● YOUR GOAL
Reproduce, from the lines below, exactly the stretch that begins at the line containing "or_false] at hkb" and ends at the line containing "unfold matchBoundary; rw [hlast]; simp [by_y, hC]", both included.

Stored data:
((

-- pv_equiv track=rewrite | github.com/askiggy/iggy-enrich-python | iggyenrich/iggy_data_package.py | infer_bounds
-- ===== SOURCE A (Python) =====
-- from typing import Dict, List, Optional, Union
--
-- KNOWN_BOUNDARIES = [
--     "qk_isochrone_walk_10m",
--     "cbg",
--     "census_tract",
--     "county",
--     "locality",
--     "metro",
--     "zipcode",
-- ]
--
-- def infer_bounds(boundaries: List[str] = [], features: List[str] = []) -> Dict:
--     """Determine which boundaries, and any specific features within the boundary,
--     to load"""
--     bounds_features_to_load = {}
--     if boundaries:
--         bounds_features_to_load = {b: [] for b in boundaries if b in KNOWN_BOUNDARIES}
--     if features:
--         for kb in KNOWN_BOUNDARIES:
--             kb_features = [f for f in features if f.endswith(kb)]
--             if kb_features:
--                 bounds_features_to_load[kb] = kb_features
--     if not bounds_features_to_load:
--         bounds_features_to_load = {kb: [] for kb in KNOWN_BOUNDARIES}
--     return bounds_features_to_load
-- ===== SOURCE B (Python) =====
-- KNOWN_BOUNDARIES = [
--     "qk_isochrone_walk_10m",
--     "cbg",
--     "census_tract",
--     "county",
--     "locality",
--     "metro",
--     "zipcode",
-- ]
--
-- # No known boundary is a suffix of another, so a feature can end with at most
-- # one of them; dispatching on the feature's last character narrows the
-- # candidates to at most two before a single suffix check.
-- _BY_LAST_CHAR = {}
-- for _kb in KNOWN_BOUNDARIES:
--     _BY_LAST_CHAR.setdefault(_kb[-1], []).append(_kb)
--
--
-- def _match(f):
--     """The unique known boundary f ends with, or None."""
--     for kb in _BY_LAST_CHAR.get(f[-1:], []):
--         if f.endswith(kb):
--             return kb
--     return None
--
--
-- def infer_bounds(boundaries=[], features=[]):
--     """Determine which boundaries, and any specific features within the boundary,
--     to load"""
--     groups = {}
--     for f in features:
--         kb = _match(f)
--         if kb is not None:
--             groups.setdefault(kb, []).append(f)
--     result = {b: [] for b in boundaries if b in KNOWN_BOUNDARIES} if boundaries else {}
--     for kb in KNOWN_BOUNDARIES:
--         if kb in groups:
--             result[kb] = groups[kb]
--     return result or {kb: [] for kb in KNOWN_BOUNDARIES}
-- ===== Notes on version B (the rewrite author's own statement) =====
-- stated objective: faster
-- what changed: Instead of filtering the whole feature list once per known boundary, B precomputes a last-character dispatch table (no known boundary is a suffix of another, so each feature matches at most one), finds each feature's unique boundary with at most two suffix checks in a single pass, grouping into a dict, then assembles the result in KNOWN_BOUNDARIES order.
import Mathlib
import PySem

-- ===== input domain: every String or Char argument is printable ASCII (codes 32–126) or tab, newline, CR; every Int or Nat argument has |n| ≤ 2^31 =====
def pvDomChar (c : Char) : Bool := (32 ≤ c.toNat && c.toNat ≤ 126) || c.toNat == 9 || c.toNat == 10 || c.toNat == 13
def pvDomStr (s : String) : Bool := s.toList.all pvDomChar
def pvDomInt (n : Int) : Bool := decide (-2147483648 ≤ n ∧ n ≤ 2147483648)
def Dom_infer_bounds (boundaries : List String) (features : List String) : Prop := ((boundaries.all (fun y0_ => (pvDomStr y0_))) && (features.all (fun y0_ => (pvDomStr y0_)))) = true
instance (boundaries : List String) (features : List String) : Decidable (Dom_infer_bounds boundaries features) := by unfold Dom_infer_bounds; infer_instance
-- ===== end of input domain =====

-- B replaces A's per-boundary re-scan of `features` by a last-character dispatch table
-- (no known boundary is a suffix of another, so each feature matches at most one boundary,
-- found with at most two suffix checks) and one grouping pass (objective: faster, constant-factor).

def KNOWN_BOUNDARIES : List String :=
  ["qk_isochrone_walk_10m", "cbg", "census_tract", "county", "locality", "metro", "zipcode"]

-- ===== PORT A =====
def infer_bounds (boundaries : List String) (features : List String) : List (String × List String) :=
  let d0 : PySem.Dict String (List String) := PySem.Dict.empty
  let d1 := if boundaries = [] then d0
            else boundaries.foldl
              (fun d b => if KNOWN_BOUNDARIES.contains b then d.insert b [] else d) PySem.Dict.empty
  let d2 := if features = [] then d1
            else KNOWN_BOUNDARIES.foldl
              (fun d kb =>
                let kf := features.filter (fun f => PySem.Str.endswith f kb)
                if kf = [] then d else d.insert kb kf) d1
  (if d2.items = [] then PySem.Dict.mk (KNOWN_BOUNDARIES.map (fun kb => (kb, ([] : List String)))) else d2).items

-- ===== PORT B =====
-- module-level precomputation `_BY_LAST_CHAR` (Python keys are the one-character strings
-- _kb[-1]; ported with Char keys, an exact bijection on these keys)
def BY_LAST_CHAR : PySem.Dict Char (List String) :=
  KNOWN_BOUNDARIES.foldl (fun d kb => d.modify (kb.toList.getLastD ' ') [] (· ++ [kb])) PySem.Dict.empty

-- `_match(f)`: Python indexes the dict with the slice f[-1:] (the empty string, absent from
-- the dict, when f is empty); ported as a match on the last character, `none` for empty f.
def matchBoundary (f : String) : Option String :=
  match f.toList.getLast? with
  | none => none
  | some c => (BY_LAST_CHAR.getD c []).find? (fun kb => PySem.Str.endswith f kb)

def infer_bounds_alt (boundaries : List String) (features : List String) : List (String × List String) :=
  let groups : PySem.Dict String (List String) :=
    features.foldl
      (fun d f =>
        match matchBoundary f with
        | some kb => d.modify kb [] (· ++ [f])
        | none => d) PySem.Dict.empty
  let r0 := if boundaries = [] then (PySem.Dict.empty : PySem.Dict String (List String))
            else boundaries.foldl
              (fun d b => if KNOWN_BOUNDARIES.contains b then d.insert b [] else d) PySem.Dict.empty
  let r1 := KNOWN_BOUNDARIES.foldl
    (fun d kb => if groups.contains kb then d.insert kb (groups.getD kb []) else d) r0
  (if r1.items = [] then PySem.Dict.mk (KNOWN_BOUNDARIES.map (fun kb => (kb, ([] : List String)))) else r1).items

-- ===== PRECONDITION & SPEC =====
def Spec_infer_bounds (boundaries : List String) (features : List String) (out : List (String × List String)) : Prop := out = infer_bounds_alt boundaries features
instance (boundaries : List String) (features : List String) (out : List (String × List String)) : Decidable (Spec_infer_bounds boundaries features out) := by unfold Spec_infer_bounds; infer_instance

-- ===== CLAIM (what is proved, stated in full; the proofs are below) =====
def Claim_equal_infer_bounds : Prop := ∀ (boundaries : List String) (features : List String), Dom_infer_bounds boundaries features → Spec_infer_bounds boundaries features (infer_bounds boundaries features)

-- ===== LEMMAS AND PROOFS =====

lemma getLast?_of_suffix {l1 l2 : List Char} (h : l1 <:+ l2) (hne : l1 ≠ []) :
    l2.getLast? = l1.getLast? := by
  obtain ⟨t, rfl⟩ := h
  exact List.getLast?_append_of_ne_nil t hne

-- evaluating the concrete dispatch table
lemma by_m : BY_LAST_CHAR.getD 'm' [] = ["qk_isochrone_walk_10m"] := by decide
lemma by_g : BY_LAST_CHAR.getD 'g' [] = ["cbg"] := by decide
lemma by_t : BY_LAST_CHAR.getD 't' [] = ["census_tract"] := by decide
lemma by_y : BY_LAST_CHAR.getD 'y' [] = ["county", "locality"] := by decide
lemma by_o : BY_LAST_CHAR.getD 'o' [] = ["metro"] := by decide
lemma by_e : BY_LAST_CHAR.getD 'e' [] = ["zipcode"] := by decide

-- a feature is put in kb's group by B exactly when it ends with kb (for a known kb):
-- the dispatch is exhaustive, and no known boundary is a suffix of another.
lemma matchBoundary_eq_some_iff (f : String) (kb : String) (hkb : kb ∈ KNOWN_BOUNDARIES) :
    matchBoundary f = some kb ↔ PySem.Str.endswith f kb = true := by
  constructor
  · intro h
    unfold matchBoundary at h
    cases hl : f.toList.getLast? with
    | none => rw [hl] at h; exact absurd h (by simp)
    | some c =>
      rw [hl] at h
      simpa using List.find?_some h
  · intro h
    have hsuf : kb.toList <:+ f.toList := by
      simp only [PySem.Str.endswith, PySem.Chars.endswith_iff] at h
      exact h
    simp only [KNOWN_BOUNDARIES, List.mem_cons, List.not_mem_nil, or_false] at hkb
    rcases hkb with rfl | rfl | rfl | rfl | rfl | rfl | rfl
    · have hlast : f.toList.getLast? = some 'm' := by
        rw [getLast?_of_suffix hsuf (by decide)]; decide
      unfold matchBoundary; rw [hlast]; simp [by_m]; simpa using h
    · have hlast : f.toList.getLast? = some 'g' := by
        rw [getLast?_of_suffix hsuf (by decide)]; decide
      unfold matchBoundary; rw [hlast]; simp [by_g]; simpa using h
    · have hlast : f.toList.getLast? = some 't' := by
        rw [getLast?_of_suffix hsuf (by decide)]; decide
      unfold matchBoundary; rw [hlast]; simp [by_t]; simpa using h
    · have hlast : f.toList.getLast? = some 'y' := by
        rw [getLast?_of_suffix hsuf (by decide)]; decide
      have hC : PySem.Chars.endswith f.toList ['c','o','u','n','t','y'] = true := by simpa using h
      unfold matchBoundary; rw [hlast]; simp [by_y, hC]
    · -- kb = "locality": f cannot also end with "county"
      have hlast : f.toList.getLast? = some 'y' := by
        rw [getLast?_of_suffix hsuf (by decide)]; decide
      have hco : PySem.Str.endswith f "county" = false := by
        by_contra hc
        simp only [Bool.not_eq_false, PySem.Str.endswith, PySem.Chars.endswith_iff] at hc
        have : ("county".toList) <:+ ("locality".toList) :=
          List.suffix_of_suffix_length_le hc hsuf (by decide)
        exact absurd this (by decide)
      have hC : PySem.Chars.endswith f.toList ['l','o','c','a','l','i','t','y'] = true := by simpa using h
      have hcoC : PySem.Chars.endswith f.toList ['c','o','u','n','t','y'] = false := by simpa using hco
      unfold matchBoundary; rw [hlast]; simp [by_y, hC, hcoC]
    · have hlast : f.toList.getLast? = some 'o' := by
        rw [getLast?_of_suffix hsuf (by decide)]; decide
      unfold matchBoundary; rw [hlast]; simp [by_o]; simpa using h
    · have hlast : f.toList.getLast? = some 'e' := by
        rw [getLast?_of_suffix hsuf (by decide)]; decide
      unfold matchBoundary; rw [hlast]; simp [by_e]; simpa using h

-- the same equivalence, in the Bool/Chars form simp normalises to
lemma match_beq (kb : String) (hkb : kb ∈ KNOWN_BOUNDARIES) :
    (fun f => matchBoundary f == some kb)
      = (fun f => PySem.Chars.endswith f.toList kb.toList) := by
  funext f
  have hiff := matchBoundary_eq_some_iff f kb hkb
  have he : PySem.Str.endswith f kb = PySem.Chars.endswith f.toList kb.toList := by simp
  rw [he] at hiff
  cases hE : PySem.Chars.endswith f.toList kb.toList
  · rw [hE] at hiff; simp [hiff]
  · rw [hE] at hiff; simp [hiff]

-- the grouping fold, characterised
lemma groups_getD (l : List String) (d : PySem.Dict String (List String)) (kb : String) :
    (l.foldl (fun d f =>
        match matchBoundary f with
        | some kb' => d.modify kb' [] (· ++ [f])
        | none => d) d).getD kb []
      = d.getD kb [] ++ l.filter (fun f => matchBoundary f == some kb) := by
  induction l generalizing d with
  | nil => simp
  | cons f l ih =>
    simp only [List.foldl_cons, List.filter_cons]
    cases hm : matchBoundary f with
    | none => simp [ih]
    | some kb' =>
      by_cases hk : kb = kb'
      · subst hk
        simp [ih]
      · simp [ih, PySem.Dict.getD_modify, hk, Ne.symm hk]

lemma groups_contains (l : List String) (d : PySem.Dict String (List String)) (kb : String) :
    (l.foldl (fun d f =>
        match matchBoundary f with
        | some kb' => d.modify kb' [] (· ++ [f])
        | none => d) d).contains kb
      = (d.contains kb || l.any (fun f => matchBoundary f == some kb)) := by
  induction l generalizing d with
  | nil => simp
  | cons f l ih =>
    simp only [List.foldl_cons, List.any_cons]
    cases hm : matchBoundary f with
    | none => simp [ih]
    | some kb' =>
      by_cases hk : kb = kb'
      · subst hk
        simp [ih, PySem.Dict.contains_modify]
      · have h1 : (kb == kb') = false := beq_eq_false_iff_ne.mpr hk
        have h2 : (kb' == kb) = false := beq_eq_false_iff_ne.mpr (Ne.symm hk)
        simp [ih, PySem.Dict.contains_modify, h1, h2]

-- B's assembly step equals A's per-boundary filter step, for every known boundary
lemma step_eq (features : List String) (d : PySem.Dict String (List String))
    (kb : String) (hkb : kb ∈ KNOWN_BOUNDARIES) :
    (if (features.foldl (fun d f =>
          match matchBoundary f with
          | some kb' => d.modify kb' [] (· ++ [f])
          | none => d) PySem.Dict.empty).contains kb = true
     then d.insert kb ((features.foldl (fun d f =>
          match matchBoundary f with
          | some kb' => d.modify kb' [] (· ++ [f])
          | none => d) PySem.Dict.empty).getD kb [])
     else d)
    = (let kf := features.filter (fun f => PySem.Str.endswith f kb)
       if kf = [] then d else d.insert kb kf) := by
  rw [groups_contains, groups_getD]
  simp only [PySem.Dict.contains_empty, PySem.Dict.getD_empty, Bool.false_or, List.nil_append,
    match_beq kb hkb, PySem.Str.endswith_eq]
  by_cases hkf : features.filter (fun f => PySem.Chars.endswith f.toList kb.toList) = []
  · have hany : features.any (fun f => PySem.Chars.endswith f.toList kb.toList) = false := by
      rw [List.any_eq_false]
      exact fun f hf => by simpa using (List.filter_eq_nil_iff.mp hkf) f hf
    simp [hany, hkf]
  · have hany : features.any (fun f => PySem.Chars.endswith f.toList kb.toList) = true := by
      rw [List.any_eq_true]
      obtain ⟨f, hf⟩ := List.exists_mem_of_ne_nil _ hkf
      have hm := List.mem_filter.mp hf
      exact ⟨f, hm.1, hm.2⟩
    simp [hany, hkf]

-- ===== VERDICT (by name: the statement is the Claim_ definition above) =====
theorem infer_bounds_spec : Claim_equal_infer_bounds := by
  intro boundaries features _
  unfold Spec_infer_bounds infer_bounds infer_bounds_alt
  have hfold : ∀ r0 : PySem.Dict String (List String),
      KNOWN_BOUNDARIES.foldl
        (fun d kb => if (features.foldl (fun d f =>
            match matchBoundary f with
            | some kb' => d.modify kb' [] (· ++ [f])
            | none => d) PySem.Dict.empty).contains kb
          then d.insert kb ((features.foldl (fun d f =>
            match matchBoundary f with
            | some kb' => d.modify kb' [] (· ++ [f])
            | none => d) PySem.Dict.empty).getD kb []) else d) r0
      = KNOWN_BOUNDARIES.foldl
        (fun d kb =>
          let kf := features.filter (fun f => PySem.Str.endswith f kb)
          if kf = [] then d else d.insert kb kf) r0 := by
    intro r0
    exact PySem.List.foldl_congr_mem _ _ _ _ (fun acc kb hkb => step_eq features acc kb hkb)
  by_cases hf : features = []
  · subst hf
    simp [KNOWN_BOUNDARIES, List.foldl]
  · simp only [hf, if_false, hfold]
theorem pvD_getD {tags : List String} {p : String × String × String × List String} {n : Nat}
    (hp : p ∈ TAG_CATEGORIES) (hn : pvPos p.2.2.2 tags = some n) :
    (pvD tags).getD p.1 0 = (n : Int) := by
  have hmem : (p.1, (n : Int)) ∈ (pvD tags).items := by
    rw [pvD_items]
    exact List.mem_filterMap.2 ⟨p, hp, by simp [hn]⟩
  exact PySem.Dict.getD_of_mem_items (pvD tags) hmem (pvD_keys_nodup tags) 0

-- B's fold, unfolded to pvF
theorem pvBfold_eq : ∀ (tags : List String) (acc : List String) (ex : PySem.Set String),
    (tags.foldl (fun (acc : List String × PySem.Set String) tag =>
        match pvCategoryOf tag with
        | some c => if acc.2.contains c then acc else (acc.1 ++ [c], PySem.Set.add acc.2 c)
        | none => acc) (acc, ex)).1 = acc ++ pvF tags ex := by
  intro tags
  induction tags with
  | nil => intro acc ex; simp [pvF]
  | cons t r ih =>
    intro acc ex
    rw [List.foldl_cons]
    cases h : pvCategoryOf t with
    | none => simp only [h, pvF]; exact ih acc ex
    | some c =>
      by_cases hc : ex.contains c
      · simp only [h, hc, pvF, if_pos]; exact ih acc ex
      · simp only [h, hc, pvF, Bool.false_eq_true, if_false]
        rw [ih (acc ++ [c]) (PySem.Set.add ex c)]
        simp

theorem pvMem_pvF : ∀ {tags : List String} {ex : PySem.Set String} {k : String},
    k ∈ pvF tags ex ↔ (k ∉ ex ∧ ∃ t ∈ tags, pvCategoryOf t = some k) := by
  intro tags
  induction tags with
  | nil => intro ex k; simp [pvF]
  | cons t r ih =>
    intro ex k
    cases h : pvCategoryOf t with
    | none =>
      simp only [pvF, h, ih, List.mem_cons]
      constructor
      · rintro ⟨hk, t', ht', hc⟩; exact ⟨hk, t', Or.inr ht', hc⟩
      · rintro ⟨hk, t', ht' | ht', hc⟩
        · subst ht'; rw [h] at hc; cases hc
        · exact ⟨hk, t', ht', hc⟩
    | some c =>
      by_cases hc : ex.contains c
      · have hcx : c ∈ ex := by simpa using hc
        simp only [pvF, h, hc, if_pos, ih, List.mem_cons]
        constructor
        · rintro ⟨hk, t', ht', hct⟩; exact ⟨hk, t', Or.inr ht', hct⟩
        · rintro ⟨hk, t', ht' | ht', hct⟩
          · subst ht'; rw [h] at hct; cases hct; exact absurd hcx hk
          · exact ⟨hk, t', ht', hct⟩
      · have hcx : c ∉ ex := by simpa using hc
        simp only [pvF, h, hc, Bool.false_eq_true, if_false, List.mem_cons, ih,
          PySem.Set.mem_add]
        constructor
        · rintro (rfl | ⟨hk, t', ht', hct⟩)
          · exact ⟨hcx, t, Or.inl rfl, h⟩
          · exact ⟨fun hm => hk (Or.inl hm), t', Or.inr ht', hct⟩
        · rintro ⟨hk, t', ht' | ht', hct⟩
          · subst ht'; rw [h] at hct; exact Or.inl (Option.some_inj.1 hct).symm
          · by_cases hkc : k = c
            · exact Or.inl hkc
            · exact Or.inr ⟨fun hm => hm.elim hk hkc, t', ht', hct⟩

theorem pvF_nodup : ∀ (tags : List String) (ex : PySem.Set String), (pvF tags ex).Nodup := by
  intro tags
  induction tags with
  | nil => intro ex; simp [pvF]
  | cons t r ih =>
    intro ex
    cases h : pvCategoryOf t with
    | none => simpa [pvF, h] using ih ex
    | some c =>
      by_cases hc : ex.contains c
      · have hcx : c ∈ ex := by simpa using hc
        simpa [pvF, h, hcx] using ih ex
      · have hcx : c ∉ ex := by simpa using hc
        simp only [pvF, h, hc, Bool.false_eq_true, if_false, List.nodup_cons]
        refine ⟨fun hm => ?_, ih _⟩
        exact (pvMem_pvF.1 hm).1 ((PySem.Set.mem_add _ _ _).2 (Or.inr rfl))

-- every element of pvF is a matched table key
theorem pvF_table {tags : List String} {ex : PySem.Set String} {k : String} (hm : k ∈ pvF tags ex) :
    ∃ p ∈ TAG_CATEGORIES, p.1 = k ∧ (pvPos p.2.2.2 tags).isSome = true := by
  obtain ⟨-, t, ht, hc⟩ := pvMem_pvF.1 hm
  obtain ⟨p, hp, rfl, htp⟩ := pvAux_some hc
  exact ⟨p, hp, rfl, pvPos_isSome_iff.2 ⟨t, ht, htp⟩⟩

theorem pvF_mem_iff_matched {tags : List String} {k : String} :
    k ∈ pvF tags PySem.Set.empty ↔ k ∈ pvMatched tags := by
  rw [pvMem_matched]
  constructor
  · exact fun h => pvF_table h
  · rintro ⟨p, hp, rfl, hs⟩
    obtain ⟨t, ht, htp⟩ := pvPos_isSome_iff.1 hs
    exact pvMem_pvF.2 ⟨by simp [PySem.Set.empty], t, ht, pvCatOf_of_mem hp htp⟩

theorem pvF_perm_keys (tags : List String) :
    (pvF tags PySem.Set.empty).Perm (pvD tags).keys := by
  rw [pvD_keys]
  apply List.perm_of_nodup_nodup_toFinset_eq (pvF_nodup tags _) ((pvMatched_sublist tags).nodup pvKeysNodup)
  ext k
  simp only [List.mem_toFinset]
  exact pvF_mem_iff_matched

-- first-match positions strictly increase along pvF
theorem pvF_pairwise : ∀ (tags : List String) (ex : PySem.Set String),
    (pvF tags ex).Pairwise (fun a b => ∀ i j, pvPosOf tags a = some i → pvPosOf tags b = some j → i < j) := by
  intro tags
  induction tags with
  | nil => intro ex; simp [pvF]
  | cons t r ih =>
    intro ex
    have shift : ∀ {k : String}, pvCategoryOf t ≠ some k →
        ∀ {i : Nat}, pvPosOf (t :: r) k = some i → ∃ i', pvPosOf r k = some i' ∧ i = i' + 1 := by
      intro k hk i hi
      rw [pvPosOf_cons_shift hk] at hi
      rcases Option.map_eq_some_iff.1 hi with ⟨i', h1, h2⟩
      exact ⟨i', h1, h2.symm⟩
    have transfer : ∀ (ex' : PySem.Set String),
        (∀ k ∈ pvF r ex', pvCategoryOf t ≠ some k) →
        (pvF r ex').Pairwise (fun a b => ∀ i j, pvPosOf (t :: r) a = some i → pvPosOf (t :: r) b = some j → i < j) := by
      intro ex' hnc
      refine List.Pairwise.imp_of_mem ?_ (ih ex')
      intro a b ha hb hab i j hi hj
      obtain ⟨i', hi', rfl⟩ := shift (hnc a ha) hi
      obtain ⟨j', hj', rfl⟩ := shift (hnc b hb) hj
      exact Nat.succ_lt_succ (hab i' j' hi' hj')
    cases h : pvCategoryOf t with
    | none =>
      simp only [pvF, h]
      exact transfer ex (fun k _ hk => by rw [h] at hk; cases hk)
    | some c =>
      by_cases hc : ex.contains c
      · have hcx : c ∈ ex := by simpa using hc
        simp only [pvF, h, hc, if_pos]
        refine transfer ex (fun k hk he => ?_)
        rw [h] at he
        exact (pvMem_pvF.1 hk).1 ((Option.some_inj.1 he) ▸ hcx)
      · simp only [pvF, h, hc, Bool.false_eq_true, if_false]
        have hne : ∀ k ∈ pvF r (PySem.Set.add ex c), pvCategoryOf t ≠ some k := by
          intro k hk he
          rw [h] at he
          exact (pvMem_pvF.1 hk).1 ((Option.some_inj.1 he) ▸ (PySem.Set.mem_add _ _ _).2 (Or.inr rfl))
        refine List.Pairwise.cons ?_ (transfer (PySem.Set.add ex c) hne)
        intro b hb i j hi hj
        rw [pvPosOf_cons_match h] at hi
        obtain rfl : (0 : Nat) = i := Option.some_inj.1 hi
        obtain ⟨j', hj', rfl⟩ := shift (hne b hb) hj
        omega

-- sorted(cat_positions.keys(), key=…) is exactly pvF
theorem pvSorted_eq (tags : List String) :
    PySem.List.sorted (pvD tags).keys (fun k => (pvD tags).getD k 0) false = pvF tags PySem.Set.empty := by
  apply PySem.List.sorted_eq_of_perm_of_pairwise_lt _ _ _ (pvF_perm_keys tags)
  refine List.Pairwise.imp_of_mem ?_ (pvF_pairwise tags PySem.Set.empty)
  intro a b ha hb hab
  obtain ⟨p, hp, rfl, hsa⟩ := pvF_table ha
  obtain ⟨q, hq, rfl, hsb⟩ := pvF_table hb
  obtain ⟨i, hi⟩ := Option.isSome_iff_exists.1 hsa
  obtain ⟨j, hj⟩ := Option.isSome_iff_exists.1 hsb
  have hia : pvPosOf tags p.1 = some i := by rw [pvPosOf, pvKeyTags_of_mem hp]; exact hi
  have hjb : pvPosOf tags q.1 = some j := by rw [pvPosOf, pvKeyTags_of_mem hq]; exact hj
  rw [pvD_getD hp hi, pvD_getD hq hj]
  exact_mod_cast hab i j hia hjb

theorem pvMain (tags : List String) : get_categories_for_tags tags = get_categories_for_tags_alt tags := by
  have h1 := pvSorted_eq tags
  simp only [pvD] at h1
  have h2 := pvBfold_eq tags [] PySem.Set.empty
  simp only [List.nil_append] at h2
  simp only [get_categories_for_tags, get_categories_for_tags_alt]
  rw [h1, h2]

theorem get_categories_for_tags_spec : Claim_equal_get_categories_for_tags := by
  intro tags _
  unfold Spec_get_categories_for_tags
  exact pvMain tags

))

● TASK RESPONSE
    simp only [KNOWN_BOUNDARIES, List.mem_cons, List.not_mem_nil, or_false] at hkb
    rcases hkb with rfl | rfl | rfl | rfl | rfl | rfl | rfl
    · have hlast : f.toList.getLast? = some 'm' := by
        rw [getLast?_of_suffix hsuf (by decide)]; decide
      unfold matchBoundary; rw [hlast]; simp [by_m]; simpa using h
    · have hlast : f.toList.getLast? = some 'g' := by
        rw [getLast?_of_suffix hsuf (by decide)]; decide
      unfold matchBoundary; rw [hlast]; simp [by_g]; simpa using h
    · have hlast : f.toList.getLast? = some 't' := by
        rw [getLast?_of_suffix hsuf (by decide)]; decide
      unfold matchBoundary; rw [hlast]; simp [by_t]; simpa using h
    · have hlast : f.toList.getLast? = some 'y' := by
        rw [getLast?_of_suffix hsuf (by decide)]; decide
      have hC : PySem.Chars.endswith f.toList ['c','o','u','n','t','y'] = true := by simpa using h
      unfold matchBoundary; rw [hlast]; simp [by_y, hC]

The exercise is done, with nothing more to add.